Fundamental Investigation Of Basic Mechanisms Of Carbon Dissolution In Molten Iron (Invited) (51e2c10d-e3cf-4797-a83f-4896322c9784)

Based on experimental and computer simulation results from our group, we report a systematic, atomic level analysis of carbon dissolution from carbonaceous materials in molten iron. Experimental results on graphite/Fe-C-S system were obtained using carbon dissolution studies, XRD and FESEM investigations and were supplemented with Monte Carlo simulations. Three basic mechanisms, namely carbon atom dissociation rate, interfacial phenomena and mass transfer in the melt were found to be responsible for the overall dissolution process.
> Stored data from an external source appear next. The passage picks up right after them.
-- ===== VERDICT (by name: the statement is the Claim_ definition above) =====
theorem solution_spec : Claim_equal_solution := by
  intro g _hdom
  unfold Spec_solution
  obtain ⟨pa, ma⟩ := a_char g
  obtain ⟨pb, mb⟩ := alt_char g
  have nodupA : (solution g).Nodup := pa.imp ne_of_lt
  have nodupB : (solution_alt g).Nodup := pb.imp ne_of_lt
  have hperm : (solution g).Perm (solution_alt g) :=
    (List.perm_ext_iff_of_nodup nodupA nodupB).mpr (fun a => (ma a).trans (mb a).symm)
  exact hperm.eq_of_pairwise (fun a b _ _ h1 h2 => le_antisymm h1 h2) (pa.imp le_of_lt) (pb.imp le_of_lt)
-- pv_equiv track=rewrite | github.com/SunBK201/ScubaTrace | scubatrace/differ.py | diff_lines_group
-- ===== SOURCE A (Python) =====
-- def diff_lines_group(diff_lines: list[int]) -> list[list[int]]:
--     """
--     Group consecutive line numbers into sublists.
--
--     Args:
--         diff_lines (list[int]): A list of line numbers.
--
--     Returns:
--         list[list[int]]: A list of lists, where each sublist contains consecutive line numbers
--     """
--
--     if not diff_lines:
--         return []
--     diff_lines = sorted(diff_lines)
--     groups = []
--     current_group = [diff_lines[0]]
--     for line in diff_lines[1:]:
--         if line == current_group[-1] + 1:
--             current_group.append(line)
--         else:
--             groups.append(current_group)
--             current_group = [line]
--     groups.append(current_group)
--     return groups
-- ===== SOURCE B (Python) =====
-- def diff_lines_group(diff_lines: list[int]) -> list[list[int]]:
--     """Staged-pass reformulation: sort, compute the break indices where the
--     +1-chain stops, then cut the sorted list at those edges with slices."""
--     s = sorted(diff_lines)
--     edges = [0] + [i for i in range(1, len(s)) if s[i] != s[i - 1] + 1] + [len(s)]
--     return [s[a:b] for a, b in zip(edges, edges[1:])] if s else []
-- ===== Notes on version B (the rewrite author's own statement) =====
-- stated objective: alternative
-- what changed: B replaces A's single accumulator loop (current_group grown element by element, flushed into groups) by staged passes: it first computes the list of break indices where the sorted values stop increasing by 1, then cuts the sorted list with slices between adjacent edges.
import Mathlib
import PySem

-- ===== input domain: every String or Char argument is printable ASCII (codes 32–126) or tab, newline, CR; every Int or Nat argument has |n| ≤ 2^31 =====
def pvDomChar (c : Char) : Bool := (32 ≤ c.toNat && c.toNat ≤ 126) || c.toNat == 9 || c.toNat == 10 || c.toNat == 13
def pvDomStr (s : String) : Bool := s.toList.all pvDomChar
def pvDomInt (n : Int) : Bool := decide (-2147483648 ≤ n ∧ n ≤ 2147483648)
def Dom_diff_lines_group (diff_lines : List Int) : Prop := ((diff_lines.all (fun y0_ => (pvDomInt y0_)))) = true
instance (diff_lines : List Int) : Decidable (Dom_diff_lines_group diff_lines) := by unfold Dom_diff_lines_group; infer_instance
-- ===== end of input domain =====

-- B replaces A's single accumulator loop by staged passes: compute the break indices of the
-- sorted list, then cut it with slices between adjacent edges. Same asymptotic cost.

-- ===== PORT A =====
-- the loop over diff_lines[1:] with state (current_group, groups);
-- current_group[-1] is ported as getLast! (current_group is always nonempty, so this is exact)
def dlgLoop : List Int → List Int → List (List Int) → List (List Int)
  | [], cur, groups => groups ++ [cur]
  | x :: xs, cur, groups =>
      if x = cur.getLast! + 1 then dlgLoop xs (cur ++ [x]) groups
      else dlgLoop xs [x] (groups ++ [cur])

def diff_lines_group (diff_lines : List Int) : List (List Int) :=
  if diff_lines = [] then []
  else
    match PySem.List.sorted diff_lines (fun x => x) false with
    | [] => []  -- unreachable: sorted of a nonempty list is nonempty
    | h :: t => dlgLoop t [h] []

-- ===== PORT B =====
-- edges = [0] + [i for i in range(1, len(s)) if s[i] != s[i-1] + 1] + [len(s)];
-- the indices i and i-1 are always in range, so pyGet? is always some and .getD 0 is exact
def diff_lines_group_alt (diff_lines : List Int) : List (List Int) :=
  let s := PySem.List.sorted diff_lines (fun x => x) false
  let edges : List Int :=
    (0 : Int) :: ((PySem.List.pyRange 1 (s.length : Int) 1).filter (fun i =>
      (PySem.List.pyGet? s i).getD 0 != (PySem.List.pyGet? s (i - 1)).getD 0 + 1)) ++
      [(s.length : Int)]
  if s = [] then []
  else (edges.zip edges.tail).map (fun p => PySem.List.slice s (some p.1) (some p.2))

-- ===== PRECONDITION & SPEC =====
def Spec_diff_lines_group (diff_lines : List Int) (out : List (List Int)) : Prop := out = diff_lines_group_alt diff_lines
instance (diff_lines : List Int) (out : List (List Int)) : Decidable (Spec_diff_lines_group diff_lines out) := by unfold Spec_diff_lines_group; infer_instance

-- ===== CLAIM (what is proved, stated in full; the proofs are below) =====
def Claim_equal_diff_lines_group : Prop := ∀ (diff_lines : List Int), Dom_diff_lines_group diff_lines → Spec_diff_lines_group diff_lines (diff_lines_group diff_lines)

-- ===== LEMMAS AND PROOFS =====

def takeRun : Int → List Int → List Int × List Int
  | _, [] => ([], [])
  | prev, x :: xs =>
      if x = prev + 1 then ((takeRun x xs).1.cons x, (takeRun x xs).2)
      else ([], x :: xs)
lemma takeRun_append (p : Int) (t : List Int) :
    (takeRun p t).1 ++ (takeRun p t).2 = t := by
  induction t generalizing p with
  | nil => rfl
  | cons x xs ih =>
      simp only [takeRun]
      by_cases h : x = p + 1
      · simp [h, ih (p + 1)]
      · simp [h]
lemma takeRun_snd_length (p : Int) (t : List Int) :
    (takeRun p t).2.length ≤ t.length := by
  conv_rhs => rw [← takeRun_append p t]
  simp
def chop : List Int → List (List Int)
  | [] => []
  | h :: t => (h :: (takeRun h t).1) :: chop (takeRun h t).2
termination_by s => s.length
decreasing_by
  have := takeRun_snd_length h t
  simp only [List.length_cons]
  omega
def bndI : Int → List Int → Int → List Int
  | _, [], _ => []
  | p, x :: xs, i => if x = p + 1 then bndI x xs (i + 1) else i :: bndI x xs (i + 1)
lemma bndI_takeRun (p : Int) (t : List Int) (i : Int) :
    bndI p t i =
      match takeRun p t with
      | (_, []) => []
      | (r, x :: xs) => (i + r.length) :: bndI x xs (i + r.length + 1) := by
  induction t generalizing p i with
  | nil => rfl
  | cons x xs ih =>
      simp only [bndI, takeRun]
      by_cases h : x = p + 1
      · rw [if_pos h, if_pos h, ih x (i + 1)]
        cases hr : takeRun x xs with
        | mk r rest =>
            cases rest with
            | nil => simp
            | cons y ys =>
                simp only [List.length_cons]
                push_cast
                ring_nf
      · rw [if_neg h, if_neg h]
        simp

lemma slices_eq_chop_aux (N : Nat) : ∀ (t : List Int), t.length ≤ N →
    ∀ (p : Int) (m : Nat) (full : List Int), full.drop m = p :: t →
    ((((m : Int) :: (bndI p t ((m : Int) + 1) ++ [(full.length : Int)])).zip
        (((m : Int) :: (bndI p t ((m : Int) + 1) ++ [(full.length : Int)])).tail)).map
      (fun q => PySem.List.slice full (some q.1) (some q.2))) = chop (p :: t) := by
  induction N with
  | zero =>
      intro t ht p m full hfull
      have ht0 : t = [] := List.eq_nil_of_length_eq_zero (Nat.le_zero.mp ht)
      subst ht0
      rw [chop]
      simp only [takeRun, bndI, List.nil_append, chop]
      -- zip [m, len] [len] → [(m, len)]
      simp only [List.zip, List.tail, List.zipWith, List.map]
      have hs : PySem.List.slice full (some (m : Int)) (some ((full.length : Nat) : Int)) =
          (full.drop m).take (full.length - m) := PySem.List.slice_natCast full m full.length
      rw [hs, hfull]
      have hlen : ((p : Int) :: ([] : List Int)).length ≤ full.length - m := by
        rw [← hfull, List.length_drop]
      rw [List.take_of_length_le hlen]
  | succ n ih =>
      intro t ht p m full hfull
      rw [chop, bndI_takeRun]
      cases hr : takeRun p t with
      | mk r rest =>
          have hrt : r ++ rest = t := by
            have := takeRun_append p t; rwa [hr] at this
          cases rest with
          | nil =>
              simp only []
              -- r = t
              have hrt' : r = t := by simpa using hrt
              subst hrt'
              simp only [List.nil_append, chop]
              simp only [List.zip, List.tail, List.zipWith, List.map]
              have hs : PySem.List.slice full (some (m : Int)) (some ((full.length : Nat) : Int)) =
                  (full.drop m).take (full.length - m) := PySem.List.slice_natCast full m full.length
              rw [hs, hfull]
              have hlen : (p :: r).length ≤ full.length - m := by
                rw [← hfull, List.length_drop]
              rw [List.take_of_length_le hlen]
          | cons x xs =>
              simp only []
              have hcast1 : (m : Int) + 1 + (r.length : Int) = ((m + (r.length + 1) : Nat) : Int) := by
                push_cast; ring
              have hcast2 : (m : Int) + 1 + (r.length : Int) + 1 = ((m + (r.length + 1) : Nat) : Int) + 1 := by
                push_cast; ring
              rw [hcast1]
              clear hcast2
              set m' : Nat := m + (r.length + 1) with hm'
              -- drop m' full = x :: xs
              have hdrop' : full.drop m' = x :: xs := by
                have h1 : full.drop m' = (full.drop m).drop (r.length + 1) := by
                  rw [List.drop_drop]
                rw [h1, hfull, List.drop_succ_cons, ← hrt, List.drop_left]
              have hxs : xs.length ≤ n := by
                have : t.length ≤ n + 1 := ht
                rw [← hrt] at this
                simp at this
                omega
              have hih := ih xs hxs x m' full hdrop'
              -- assemble
              simp only [List.tail_cons] at hih
              simp only [List.cons_append, List.tail_cons, List.zip_cons_cons, List.map_cons]
              rw [hih]
              congr 1
              rw [PySem.List.slice_natCast full m m', hfull,
                show m' - m = r.length + 1 from by omega,
                List.take_succ_cons, ← hrt, List.take_left]

lemma filter_range_eq_bndI (t : List Int) : ∀ (pre : List Int) (p : Int),
    ((PySem.List.pyRange ((pre.length : Int) + 1) (((pre ++ p :: t).length : Int)) 1).filter
      (fun i =>
        (PySem.List.pyGet? (pre ++ p :: t) i).getD 0 !=
          (PySem.List.pyGet? (pre ++ p :: t) (i - 1)).getD 0 + 1)) =
    bndI p t ((pre.length : Int) + 1) := by
  induction t with
  | nil =>
      intro pre p
      rw [PySem.List.pyRange_one_eq_nil (by simp)]
      rfl
  | cons x xs ih =>
      intro pre p
      have hlt : (pre.length : Int) + 1 < ((pre ++ p :: x :: xs).length : Int) := by
        simp only [List.length_append, List.length_cons]
        push_cast
        omega
      rw [PySem.List.pyRange_one_cons hlt, List.filter_cons]
      have hx : PySem.List.pyGet? (pre ++ p :: x :: xs) ((pre.length : Int) + 1) = some x := by
        have : pre ++ p :: x :: xs = (pre ++ [p]) ++ x :: xs := by simp
        rw [this]
        have hl : ((pre.length : Int) + 1) = (((pre ++ [p]).length : Int)) := by simp
        rw [hl, PySem.List.pyGet?_append_length]
      have hp : PySem.List.pyGet? (pre ++ p :: x :: xs) ((pre.length : Int) + 1 - 1) = some p := by
        have hl : ((pre.length : Int) + 1 - 1) = ((pre.length : Int)) := by ring
        rw [hl, PySem.List.pyGet?_append_length]
      have htail :
          (PySem.List.pyRange ((pre.length : Int) + 1 + 1) (((pre ++ p :: x :: xs).length : Int)) 1).filter
            (fun i =>
              (PySem.List.pyGet? (pre ++ p :: x :: xs) i).getD 0 !=
                (PySem.List.pyGet? (pre ++ p :: x :: xs) (i - 1)).getD 0 + 1) =
          bndI x xs ((pre.length : Int) + 1 + 1) := by
        have hpre : pre ++ p :: x :: xs = (pre ++ [p]) ++ x :: xs := by simp
        have hidx : (pre.length : Int) + 1 + 1 = (((pre ++ [p]).length : Int)) + 1 := by simp
        rw [hpre, hidx, ih (pre ++ [p]) x]
      by_cases h : x = p + 1
      · simp only [hx, hp, Option.getD_some, show (x != p + 1) = false from by simp [h],
          Bool.false_eq_true, if_false, htail, bndI, if_pos h]
      · simp only [hx, hp, Option.getD_some, show (x != p + 1) = true from by simp [h],
          if_true, htail, bndI, if_neg h]

-- A's loop computes chop (cur glued in front)
lemma dlgLoop_eq_chop (t : List Int) : ∀ (cur : List Int) (groups : List (List Int)),
    cur ≠ [] →
    dlgLoop t cur groups =
      groups ++ (cur ++ (takeRun cur.getLast! t).1) :: chop (takeRun cur.getLast! t).2 := by
  induction t with
  | nil =>
      intro cur groups _
      simp [dlgLoop, takeRun, chop]
  | cons x xs ih =>
      intro cur groups hcur
      simp only [dlgLoop, takeRun]
      by_cases h : x = cur.getLast! + 1
      · rw [if_pos h, if_pos h]
        have hne : cur ++ [x] ≠ [] := by simp
        rw [ih (cur ++ [x]) groups hne]
        have hl : (cur ++ [x]).getLast! = x := by cases cur <;> simp [List.getLast!]
        rw [hl]
        simp
      · rw [if_neg h, if_neg h]
        have hne : ([x] : List Int) ≠ [] := by simp
        rw [ih [x] (groups ++ [cur]) hne]
        have hl : ([x] : List Int).getLast! = x := rfl
        rw [hl]
        rw [show chop (x :: xs) = (x :: (takeRun x xs).1) :: chop (takeRun x xs).2 from by
          rw [chop]]
        simp

lemma portB_eq_chop (diff_lines : List Int) :
    diff_lines_group_alt diff_lines =
      chop (PySem.List.sorted diff_lines (fun x => x) false) := by
  unfold diff_lines_group_alt
  generalize PySem.List.sorted diff_lines (fun x => x) false = s
  cases s with
  | nil => simp [chop]
  | cons h t =>
      rw [if_neg (by simp)]
      have hf := filter_range_eq_bndI t [] h
      norm_num at hf
      have hslices := slices_eq_chop_aux t.length t le_rfl h 0 (h :: t) (by simp)
      norm_num at hslices
      simp only [List.length_cons]
      push_cast
      rw [hf]
      exact hslices

-- ===== VERDICT (by name: the statement is the Claim_ definition above) =====
theorem diff_lines_group_spec : Claim_equal_diff_lines_group := by
  intro diff_lines _
  unfold Spec_diff_lines_group
  rw [portB_eq_chop]
  unfold diff_lines_group
  by_cases hnil : diff_lines = []
  · subst hnil
    rw [if_pos rfl, show PySem.List.sorted ([] : List Int) (fun x => x) false = [] from rfl,
      chop]
  · rw [if_neg hnil]
    cases hm : PySem.List.sorted diff_lines (fun x => x) false with
    | nil =>
        exact absurd ((PySem.List.sorted_eq_nil_iff _ _ _).mp hm) hnil
    | cons h t =>
        show dlgLoop t [h] [] = chop (h :: t)
        have := dlgLoop_eq_chop t [h] [] (by simp)
        rw [this, show ([h] : List Int).getLast! = h from rfl,
          show chop (h :: t) = (h :: (takeRun h t).1) :: chop (takeRun h t).2 from by rw [chop]]
        simp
While mass transfer in the melt is governed by the concentration gradients, melt composition and temperature; impurities present in ash play a significant role in the interfacial phenomena. For less ordered forms of carbonaceous materials, carbon atom dissociation rate depends strongly on the degree of long-range order and is an important rate controlling mechanism in the overall dissolution process. A systematic comparison of dissolution rates for a variety of coal-chars, natural and synthetic graphites has been carried out in an attempt to identify rate-controlling mechanisms. The structure of the carbonaceous material appears to be an important underlying factor in the carbon dissolution process.